Assignment:
Please count the lines of the listing below in which "hndt" occurs, and reply with the number only.

Information shown:

####################

-- pv_equiv track=rewrite | github.com/vishnuvrj7/passentropy | passentropy.py | calculate_character_diversity
-- ===== SOURCE A (Python) =====
-- from typing import Dict, List, Tuple, Set
--
-- def calculate_character_diversity(password: str) -> Dict[str, int]:
--     """Calculate character type diversity."""
--     diversity = {
--         'lowercase': 0,
--         'uppercase': 0,
--         'digits': 0,
--         'special': 0,
--         'unique_chars': 0
--     }
--
--     password_chars = set(password)
--     diversity['unique_chars'] = len(password_chars)
--
--     for char in password:
--         if char.islower():
--             diversity['lowercase'] += 1
--         elif char.isupper():
--             diversity['uppercase'] += 1
--         elif char.isdigit():
--             diversity['digits'] += 1
--         else:
--             diversity['special'] += 1
--
--     return diversity
-- ===== SOURCE B (Python) =====
-- def calculate_character_diversity(password: str):
--     """Calculate character type diversity via a frequency table over distinct characters."""
--     counts = {}
--     for ch in password:
--         counts[ch] = counts.get(ch, 0) + 1
--     lowercase = uppercase = digits = special = 0
--     for ch, n in counts.items():
--         if ch.islower():
--             lowercase += n
--         elif ch.isupper():
--             uppercase += n
--         elif ch.isdigit():
--             digits += n
--         else:
--             special += n
--     return {
--         'lowercase': lowercase,
--         'uppercase': uppercase,
--         'digits': digits,
--         'special': special,
--         'unique_chars': len(counts)
--     }
-- ===== Notes on version B (the rewrite author's own statement) =====
-- stated objective: alternative
-- what changed: B first builds a character frequency table in one pass, then classifies only the distinct characters (aggregating stored counts), instead of A's classify-every-character pass plus a separate set for uniqueness.
import Mathlib
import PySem

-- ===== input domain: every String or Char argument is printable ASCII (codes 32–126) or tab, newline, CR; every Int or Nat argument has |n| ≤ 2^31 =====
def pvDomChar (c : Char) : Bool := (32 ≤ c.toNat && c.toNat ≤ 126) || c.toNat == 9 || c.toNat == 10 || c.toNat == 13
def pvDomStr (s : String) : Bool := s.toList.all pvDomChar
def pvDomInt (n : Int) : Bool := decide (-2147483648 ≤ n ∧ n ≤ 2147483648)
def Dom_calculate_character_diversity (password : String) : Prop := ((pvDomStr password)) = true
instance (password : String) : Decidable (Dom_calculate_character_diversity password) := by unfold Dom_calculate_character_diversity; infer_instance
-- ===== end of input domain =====

-- B builds a frequency table first and classifies only the distinct characters, weighting by counts; alternative traversal, same totals.

-- ===== PORT A =====
def calculate_character_diversity (password : String) : List (String × Int) :=
  let diversity : PySem.Dict String Int :=
    PySem.Dict.ofList [("lowercase", 0), ("uppercase", 0), ("digits", 0), ("special", 0), ("unique_chars", 0)]
  let password_chars : PySem.Set Char := PySem.Set.ofList password.toList
  let diversity := diversity.insert "unique_chars" (PySem.Set.len password_chars)
  let diversity := password.toList.foldl (fun d char =>
    if PySem.Chars.islower char then d.insert "lowercase" (d.getD "lowercase" 0 + 1)
    else if PySem.Chars.isupper char then d.insert "uppercase" (d.getD "uppercase" 0 + 1)
    else if PySem.Chars.isdigit char then d.insert "digits" (d.getD "digits" 0 + 1)
    else d.insert "special" (d.getD "special" 0 + 1)) diversity
  diversity.items

-- ===== PORT B =====
def calculate_character_diversity_alt (password : String) : List (String × Int) :=
  let counts : PySem.Dict Char Int :=
    password.toList.foldl (fun d ch => d.insert ch (d.getD ch 0 + 1)) PySem.Dict.empty
  let s := counts.items.foldl (fun (s : Int × Int × Int × Int) kv =>
    if PySem.Chars.islower kv.1 then (s.1 + kv.2, s.2.1, s.2.2.1, s.2.2.2)
    else if PySem.Chars.isupper kv.1 then (s.1, s.2.1 + kv.2, s.2.2.1, s.2.2.2)
    else if PySem.Chars.isdigit kv.1 then (s.1, s.2.1, s.2.2.1 + kv.2, s.2.2.2)
    else (s.1, s.2.1, s.2.2.1, s.2.2.2 + kv.2)) (0, 0, 0, 0)
  [("lowercase", s.1), ("uppercase", s.2.1), ("digits", s.2.2.1), ("special", s.2.2.2),
   ("unique_chars", counts.size)]

-- ===== PRECONDITION & SPEC =====
def Spec_calculate_character_diversity (password : String) (out : List (String × Int)) : Prop := out = calculate_character_diversity_alt password
instance (password : String) (out : List (String × Int)) : Decidable (Spec_calculate_character_diversity password out) := by unfold Spec_calculate_character_diversity; infer_instance

-- ===== CLAIM (what is proved, stated in full; the proofs are below) =====
def Claim_equal_calculate_character_diversity : Prop := ∀ (password : String), Dom_calculate_character_diversity password → Spec_calculate_character_diversity password (calculate_character_diversity password)

-- ===== LEMMAS AND PROOFS =====

def pvMk5 (a b c d u : Int) : PySem.Dict String Int :=
  PySem.Dict.mk [("lowercase", a), ("uppercase", b), ("digits", c), ("special", d), ("unique_chars", u)]

lemma pvMk5_congr {a b c d u a' b' c' d' u' : Int} (h1 : a = a') (h2 : b = b') (h3 : c = c')
    (h4 : d = d') (h5 : u = u') : pvMk5 a b c d u = pvMk5 a' b' c' d' u' := by
  subst h1 h2 h3 h4 h5; rfl

def pvAstep (d : PySem.Dict String Int) (char : Char) : PySem.Dict String Int :=
  if PySem.Chars.islower char then d.insert "lowercase" (d.getD "lowercase" 0 + 1)
  else if PySem.Chars.isupper char then d.insert "uppercase" (d.getD "uppercase" 0 + 1)
  else if PySem.Chars.isdigit char then d.insert "digits" (d.getD "digits" 0 + 1)
  else d.insert "special" (d.getD "special" 0 + 1)

lemma pvAstep_mk5 (x : Char) (a b c d u : Int) :
    pvAstep (pvMk5 a b c d u) x =
      if PySem.Chars.islower x then pvMk5 (a + 1) b c d u
      else if PySem.Chars.isupper x then pvMk5 a (b + 1) c d u
      else if PySem.Chars.isdigit x then pvMk5 a b (c + 1) d u
      else pvMk5 a b c (d + 1) u := by
  unfold pvAstep
  split_ifs <;> rfl

-- Int-valued count of characters satisfying p
def pvCntI (p : Char → Bool) : List Char → Int
  | [] => 0
  | x :: t => (if p x then 1 else 0) + pvCntI p t

lemma pvCntI_eq (p : Char → Bool) (l : List Char) : pvCntI p l = (l.countP p : Int) := by
  induction l with
  | nil => rfl
  | cons x t ih =>
    by_cases h : p x <;> simp [pvCntI, List.countP_cons, h, ih] <;> try omega

lemma pvA_loop (l : List Char) : ∀ (a b c d u : Int),
    l.foldl pvAstep (pvMk5 a b c d u) =
      pvMk5 (a + pvCntI PySem.Chars.islower l)
            (b + pvCntI (fun c => !PySem.Chars.islower c && PySem.Chars.isupper c) l)
            (c + pvCntI (fun c => !PySem.Chars.islower c && !PySem.Chars.isupper c && PySem.Chars.isdigit c) l)
            (d + pvCntI (fun c => !PySem.Chars.islower c && !PySem.Chars.isupper c && !PySem.Chars.isdigit c) l)
            u := by
  induction l with
  | nil => intro a b c d u; simp [pvCntI]
  | cons x t ih =>
    intro a b c d u
    rw [List.foldl_cons, pvAstep_mk5]
    split_ifs with h1 h2 h3 <;>
      (rw [ih]; apply pvMk5_congr <;> simp [pvCntI, *] <;> ring)

lemma pvSplit_count (p : Char → Bool) (k : Char) (l : List Char) :
    l.countP p = (if p k then l.count k else 0) + (l.filter (fun x => decide (x ≠ k))).countP p := by
  induction l with
  | nil => simp
  | cons x t ih =>
    by_cases hx : x = k
    · subst hx
      by_cases hp : p x <;> simp [List.countP_cons, List.count_cons, List.filter_cons, hp, ih] <;> omega
    · by_cases hp : p x <;>
        simp [List.countP_cons, List.count_cons, List.filter_cons, hx, hp, ih] <;> omega

lemma pvCount_filter_ne (k k' : Char) (h : k' ≠ k) (l : List Char) :
    (l.filter (fun x => decide (x ≠ k))).count k' = l.count k' := by
  induction l with
  | nil => rfl
  | cons x t ih =>
    by_cases hx : x = k
    · subst hx
      rw [List.filter_cons_of_neg (by simp), ih]
      simp [List.count_cons, Ne.symm h]
    · rw [List.filter_cons_of_pos (by simp [hx])]
      simp only [List.count_cons, ih]

lemma pvSum_count (p : Char → Bool) :
    ∀ (ks l : List Char), ks.Nodup → (∀ x ∈ l, x ∈ ks) →
      (ks.map (fun k => if p k then (l.count k : Int) else 0)).sum = (l.countP p : Int) := by
  intro ks
  induction ks with
  | nil =>
    intro l _ hcov
    have hle : l = [] := by
      cases l with
      | nil => rfl
      | cons y t => exact absurd (hcov y (by simp)) (by simp)
    simp [hle]
  | cons k t ih =>
    intro l hnd hcov
    have hkt : k ∉ t := (List.nodup_cons.1 hnd).1
    have hndt : t.Nodup := (List.nodup_cons.1 hnd).2
    set l' := l.filter (fun x => decide (x ≠ k)) with hl'
    have hmapeq : t.map (fun k' => if p k' then (l.count k' : Int) else 0)
        = t.map (fun k' => if p k' then (l'.count k' : Int) else 0) := by
      apply List.map_congr_left
      intro k' hk'
      have hne : k' ≠ k := fun he => hkt (he ▸ hk')
      rw [hl', pvCount_filter_ne k k' hne]
    have hcov' : ∀ x ∈ l', x ∈ t := by
      intro x hx
      rw [hl', List.mem_filter] at hx
      rcases List.mem_cons.1 (hcov x hx.1) with he | ht
      · exact absurd he (by simpa using hx.2)
      · exact ht
    rw [List.map_cons, List.sum_cons, hmapeq, ih l' hndt hcov', pvSplit_count p k l]
    push_cast
    split_ifs <;> ring

def pvBstep (s : Int × Int × Int × Int) (kv : Char × Int) : Int × Int × Int × Int :=
  if PySem.Chars.islower kv.1 then (s.1 + kv.2, s.2.1, s.2.2.1, s.2.2.2)
  else if PySem.Chars.isupper kv.1 then (s.1, s.2.1 + kv.2, s.2.2.1, s.2.2.2)
  else if PySem.Chars.isdigit kv.1 then (s.1, s.2.1, s.2.2.1 + kv.2, s.2.2.2)
  else (s.1, s.2.1, s.2.2.1, s.2.2.2 + kv.2)

lemma pvBstep_pair (a b c d : Int) (k : Char) (v : Int) :
    pvBstep (a, b, c, d) (k, v) =
      if PySem.Chars.islower k then (a + v, b, c, d)
      else if PySem.Chars.isupper k then (a, b + v, c, d)
      else if PySem.Chars.isdigit k then (a, b, c + v, d)
      else (a, b, c, d + v) := by
  unfold pvBstep
  split_ifs <;> rfl

lemma pvB_loop (w : Char → Int) (ks : List Char) : ∀ (a b c d : Int),
    ks.foldl (fun s k => pvBstep s (k, w k)) (a, b, c, d) =
      (a + (ks.map (fun k => if PySem.Chars.islower k then w k else 0)).sum,
       b + (ks.map (fun k => if !PySem.Chars.islower k && PySem.Chars.isupper k then w k else 0)).sum,
       c + (ks.map (fun k => if !PySem.Chars.islower k && !PySem.Chars.isupper k && PySem.Chars.isdigit k then w k else 0)).sum,
       d + (ks.map (fun k => if !PySem.Chars.islower k && !PySem.Chars.isupper k && !PySem.Chars.isdigit k then w k else 0)).sum) := by
  induction ks with
  | nil => intro a b c d; simp
  | cons k t ih =>
    intro a b c d
    rw [List.foldl_cons, pvBstep_pair]
    split_ifs with h1 h2 h3 <;>
      (rw [ih]; simp [Prod.ext_iff, List.map_cons, List.sum_cons, *] <;> try ring)

-- ===== VERDICT (by name: the statement is the Claim_ definition above) =====
theorem calculate_character_diversity_spec : Claim_equal_calculate_character_diversity := by
  intro password _
  unfold Spec_calculate_character_diversity
  unfold calculate_character_diversity calculate_character_diversity_alt
  set l := password.toList with hl
  have hinit : (PySem.Dict.ofList [("lowercase", (0:Int)), ("uppercase", 0), ("digits", 0), ("special", 0), ("unique_chars", 0)]).insert "unique_chars" (PySem.Set.len (PySem.Set.ofList l)) = pvMk5 0 0 0 0 (PySem.Set.len (PySem.Set.ofList l)) := by rfl
  have hstep : (fun (d : PySem.Dict String Int) char =>
      if PySem.Chars.islower char then d.insert "lowercase" (d.getD "lowercase" 0 + 1)
      else if PySem.Chars.isupper char then d.insert "uppercase" (d.getD "uppercase" 0 + 1)
      else if PySem.Chars.isdigit char then d.insert "digits" (d.getD "digits" 0 + 1)
      else d.insert "special" (d.getD "special" 0 + 1)) = pvAstep := rfl
  simp only [hinit, hstep]
  rw [pvA_loop]
  -- B side
  rw [show (fun (d : PySem.Dict Char Int) ch => d.insert ch (d.getD ch 0 + 1)) = (fun d x => d.insert x (d.getD x 0 + 1)) from rfl,
     PySem.Dict.foldl_insert_getD_add_one_eq_counter]
  rw [PySem.Dict.items_counter]
  rw [show (fun (s : Int × Int × Int × Int) (kv : Char × Int) =>
      if PySem.Chars.islower kv.1 then (s.1 + kv.2, s.2.1, s.2.2.1, s.2.2.2)
      else if PySem.Chars.isupper kv.1 then (s.1, s.2.1 + kv.2, s.2.2.1, s.2.2.2)
      else if PySem.Chars.isdigit kv.1 then (s.1, s.2.1, s.2.2.1 + kv.2, s.2.2.2)
      else (s.1, s.2.1, s.2.2.1, s.2.2.2 + kv.2)) = pvBstep from rfl]
  rw [List.foldl_map]
  rw [pvB_loop (fun k => (l.count k : Int)) (PySem.Set.ofList l)]
  have hnd : (PySem.Set.ofList l).Nodup := PySem.Set.nodup_ofList l
  have hcov : ∀ x ∈ l, x ∈ PySem.Set.ofList l := fun x hx => (PySem.Set.mem_ofList l x).2 hx
  rw [pvSum_count PySem.Chars.islower _ l hnd hcov,
      pvSum_count (fun c => !PySem.Chars.islower c && PySem.Chars.isupper c) _ l hnd hcov,
      pvSum_count (fun c => !PySem.Chars.islower c && !PySem.Chars.isupper c && PySem.Chars.isdigit c) _ l hnd hcov,
      pvSum_count (fun c => !PySem.Chars.islower c && !PySem.Chars.isupper c && !PySem.Chars.isdigit c) _ l hnd hcov]
  have hsize : (PySem.Dict.counter l).size = PySem.Set.len (PySem.Set.ofList l) := by
    simp [PySem.Dict.size, PySem.Dict.items_counter, PySem.Set.len]
  simp [pvMk5, PySem.Dict.items, pvCntI_eq, hsize]
-- reduce B's reverse row loop to a foldr of pvBstep over the pair list
lemma foldr_rows_eq (key : String) (rows : List (List (String × String))) :
    ∀ (init : List (String × List (String × String)) × PySem.Set String),
      rows.reverse.foldl
        (fun (st : List (String × List (String × String)) × PySem.Set String) row =>
          let token := pvTok key row
          if token = "" ∨ PySem.Set.contains st.2 token then st
          else (pvInsB (token, pvRow row) st.1, PySem.Set.add st.2 token)) init
      = (pvPairs rows key).foldr pvBstep init := by
  induction rows with
  | nil => intro init; rfl
  | cons r rs ih =>
    intro init
    rw [List.reverse_cons, List.foldl_append, List.foldl_cons, List.foldl_nil, ih]
    by_cases h : pvTok key r = ""
    · simp [pvPairs, h]
    · simp [pvPairs, pvBstep, h]

-- ===== VERDICT (by name: the statement is the Claim_ definition above) =====
theorem rows_by_key_py_spec : Claim_equal_rows_by_key_py := by
  intro rows key _
  unfold Spec_rows_by_key_py
  have hA : rows_by_key_py rows key
      = (PySem.List.sorted (pvD (pvPairs rows key) PySem.Dict.empty).keys (fun t => t)).map
          (fun t => (t, (pvD (pvPairs rows key) PySem.Dict.empty).getD t [])) := by
    unfold rows_by_key_py
    simp only [PySem.List.foldl_ite_eq_foldl_filter (fun row => pvTok key row ≠ "")
      (fun (out : PySem.Dict String (List (String × String))) row =>
        out.insert (pvTok key row) (pvRow row))]
    rw [show ∀ l : List (List (String × String)),
          l.foldl (fun out row => out.insert (pvTok key row) (pvRow row)) PySem.Dict.empty =
            pvD (l.map (fun row => (pvTok key row, pvRow row))) PySem.Dict.empty from
        fun l => by simp [pvD, List.foldl_map]]
    rfl
  have hB : rows_by_key_py_alt rows key
      = (PySem.Dict.ofList ((pvPairs rows key).foldr pvBstep ([], PySem.Set.empty)).1).items := by
    simp only [rows_by_key_py_alt]
    rw [foldr_rows_eq key rows ([], PySem.Set.empty)]
  obtain ⟨_, I2, I3⟩ := pvInv (pvPairs rows key)
  have hnd : (((pvPairs rows key).foldr pvBstep ([], PySem.Set.empty)).1.map Prod.fst).Nodup :=
    I2.imp (fun h => ne_of_lt h)
  rw [hA, hB, items_ofList_nodup _ hnd]
  refine sorted_mem_ext _ _ ?_ I2 ?_
  · have hmap : ((PySem.List.sorted (pvD (pvPairs rows key) PySem.Dict.empty).keys (fun t => t)).map
        (fun t => (t, (pvD (pvPairs rows key) PySem.Dict.empty).getD t []))).map Prod.fst
        = PySem.List.sorted (pvD (pvPairs rows key) PySem.Dict.empty).keys (fun t => t) := by
      rw [List.map_map]
      rw [show ((Prod.fst : String × List (String × String) → String) ∘
          fun t => (t, (pvD (pvPairs rows key) PySem.Dict.empty).getD t [])) = id from rfl,
        List.map_id]
    rw [hmap, keys_pvD]
    exact PySem.List.sorted_ofList_pairwise_lt ((pvPairs rows key).map (·.1))
  · intro p
    exact (memA (pvPairs rows key) p).trans (I3 p).symm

####################

Solution to this problem:
2